**What is required:** Repeat exactly, and only, the lines below starting at the line that contains "h; simp [pvALoop]" and ending at the line that contains "cases cs with", inclusive of both.

····················

-- pv_equiv track=rewrite | github.com/scorchio/pybites | 121/password.py | _is_long_enough_without_repetition
-- ===== SOURCE A (Python) =====
-- MIN_LENGTH = 8
--
-- def _is_long_enough(password):
--     return len(password) >= MIN_LENGTH
--
-- def _is_long_enough_without_repetition(password):
--     if not _is_long_enough(password):
--         return False
--     previous = ''
--     for c in password:
--         if c == previous:
--             return False
--         previous = c
--     return True
-- ===== SOURCE B (Python) =====
-- MIN_LENGTH = 8
--
-- def _is_long_enough_without_repetition(password):
--     if len(password) < MIN_LENGTH:
--         return False
--     return not any(c + c in password for c in set(password))
-- ===== Notes on version B (the rewrite author's own statement) =====
-- stated objective: alternative
-- what changed: B drops the previous-character state scan entirely: a consecutive repetition exists iff some doubled two-character substring occurs, so B runs a substring-membership test of the doubled character for each distinct character of the password.
import Mathlib
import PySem

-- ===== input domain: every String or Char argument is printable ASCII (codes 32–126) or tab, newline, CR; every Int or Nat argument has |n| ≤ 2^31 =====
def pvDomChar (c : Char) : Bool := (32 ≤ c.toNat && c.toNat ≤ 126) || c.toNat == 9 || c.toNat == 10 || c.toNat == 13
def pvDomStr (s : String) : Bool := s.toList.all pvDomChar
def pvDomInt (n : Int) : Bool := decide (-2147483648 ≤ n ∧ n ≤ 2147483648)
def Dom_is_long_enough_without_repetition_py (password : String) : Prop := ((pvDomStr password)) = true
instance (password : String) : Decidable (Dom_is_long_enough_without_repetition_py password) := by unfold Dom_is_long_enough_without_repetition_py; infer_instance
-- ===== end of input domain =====

-- B replaces A's previous-character scan by a doubled-substring test: a consecutive
-- repetition exists iff 'c+c' occurs in the password for some distinct character c.

-- ===== PORT A =====
-- the 'for c in password' loop carrying the mutable 'previous' string
def pvALoop : List Char → String → Bool
  | [], _ => true
  | c :: rest, previous =>
      if String.ofList [c] == previous then false else pvALoop rest (String.ofList [c])

def is_long_enough_without_repetition_py (password : String) : Bool :=
  if ¬ (PySem.Str.len password ≥ 8) then false
  else pvALoop password.toList ""

-- ===== PORT B =====
def is_long_enough_without_repetition_py_alt (password : String) : Bool :=
  if PySem.Str.len password < 8 then false
  else !((PySem.Set.ofList password.toList).any fun c =>
          PySem.Str.isIn (String.ofList [c, c]) password)

-- ===== PRECONDITION & SPEC =====
def Spec_is_long_enough_without_repetition_py (password : String) (out : Bool) : Prop := out = is_long_enough_without_repetition_py_alt password
instance (password : String) (out : Bool) : Decidable (Spec_is_long_enough_without_repetition_py password out) := by unfold Spec_is_long_enough_without_repetition_py; infer_instance

-- ===== CLAIM (what is proved, stated in full; the proofs are below) =====
def Claim_equal_is_long_enough_without_repetition_py : Prop := ∀ (password : String), Dom_is_long_enough_without_repetition_py password → Spec_is_long_enough_without_repetition_py password (is_long_enough_without_repetition_py password)

-- ===== LEMMAS AND PROOFS =====

-- A's loop, started at 'previous = p', is true iff no adjacent equal pair in p :: cs
theorem pvALoop_eq_chain (cs : List Char) : ∀ (p : Char),
    pvALoop cs (String.ofList [p]) = true ↔ List.IsChain (· ≠ ·) (p :: cs) := by
  induction cs with
  | nil => intro p; simp [pvALoop]
  | cons c rest ih =>
      intro p
      by_cases h : c = p
      · subst h; simp [pvALoop]
      · have hne : (String.ofList [c] == String.ofList [p]) = false := by
          simp [beq_eq_false_iff_ne, String.ext_iff, h]
        simp [pvALoop, hne, ih c, Ne.symm h]

theorem pvALoop_start (cs : List Char) :
    pvALoop cs "" = true ↔ List.IsChain (· ≠ ·) cs := by
  cases cs with
  | nil => simp [pvALoop]
  | cons c rest =>
      have hne : (String.ofList [c] == ("" : String)) = false := by
        simp [beq_eq_false_iff_ne, String.ext_iff]
      simp [pvALoop, hne, pvALoop_eq_chain rest c]

-- a doubled substring exists iff some adjacent pair is equal
theorem infix_double_iff_not_chain (cs : List Char) :
    (∃ c, c ∈ cs ∧ [c, c] <:+: cs) ↔ ¬ List.IsChain (· ≠ ·) cs := by
  induction cs with
  | nil => simp
  | cons a t ih =>
      constructor
      · rintro ⟨c, _, hinf⟩
        rw [List.infix_cons_iff] at hinf
        rcases hinf with hpre | hinf
        · rcases List.cons_prefix_cons.mp hpre with ⟨rfl, hpre2⟩
          cases t with
          | nil => simp at hpre2
          | cons b t' =>
              rcases List.cons_prefix_cons.mp hpre2 with ⟨rfl, _⟩
              intro hch
              exact (List.isChain_cons_cons.mp hch).1 rfl
        · intro hch
          have := ih.mp ⟨c, (hinf.subset (by simp)), hinf⟩
          exact this hch.tail
      · intro hch
        cases t with
        | nil => exact absurd (List.isChain_singleton a) hch
        | cons b t' =>
            rw [List.isChain_cons_cons] at hch
            push Not at hch
            by_cases hab : a = b
            · subst hab
              exact ⟨a, by simp, ⟨[], t', rfl⟩⟩
            · have hnc : ¬ List.IsChain (· ≠ ·) (b :: t') := fun h => hch hab h
              rcases ih.mpr hnc with ⟨c, hm, hinf⟩
              exact ⟨c, by simp [hm], List.infix_cons hinf⟩

-- ===== VERDICT (by name: the statement is the Claim_ definition above) =====
theorem is_long_enough_without_repetition_py_spec : Claim_equal_is_long_enough_without_repetition_py := by
  intro password _
  unfold Spec_is_long_enough_without_repetition_py is_long_enough_without_repetition_py is_long_enough_without_repetition_py_alt
  by_cases h : PySem.Str.len password ≥ 8
  · rw [if_neg (not_not_intro h), if_neg (Int.not_lt.mpr h)]
    have key : ((PySem.Set.ofList password.toList).any fun c =>
          PySem.Str.isIn (String.ofList [c, c]) password) = true ↔
        ¬ List.IsChain (· ≠ ·) password.toList := by
      rw [← infix_double_iff_not_chain, List.any_eq_true]
      constructor
      · rintro ⟨c, hm, hin⟩
        refine ⟨c, (PySem.Set.mem_ofList _ _).mp hm, ?_⟩
        have := (PySem.Str.isIn_iff_infix _ _).mp hin
        simpa using this
      · rintro ⟨c, hm, hin⟩
        exact ⟨c, (PySem.Set.mem_ofList _ _).mpr hm,
          (PySem.Str.isIn_iff_infix _ _).mpr (by simpa using hin)⟩
    rw [Bool.eq_iff_iff, pvALoop_start]
    constructor
    · intro hch
      rw [Bool.not_eq_true', Bool.eq_false_iff]
      intro hc; exact key.mp hc hch
    · intro hb
      by_contra hnc
      rw [key.mpr hnc] at hb
      simp at hb
  · rw [if_pos h, if_pos (Int.not_le.mp h)]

····················

**Task output:**
      · subst h; simp [pvALoop]
      · have hne : (String.ofList [c] == String.ofList [p]) = false := by
          simp [beq_eq_false_iff_ne, String.ext_iff, h]
        simp [pvALoop, hne, ih c, Ne.symm h]

theorem pvALoop_start (cs : List Char) :
    pvALoop cs "" = true ↔ List.IsChain (· ≠ ·) cs := by
  cases cs with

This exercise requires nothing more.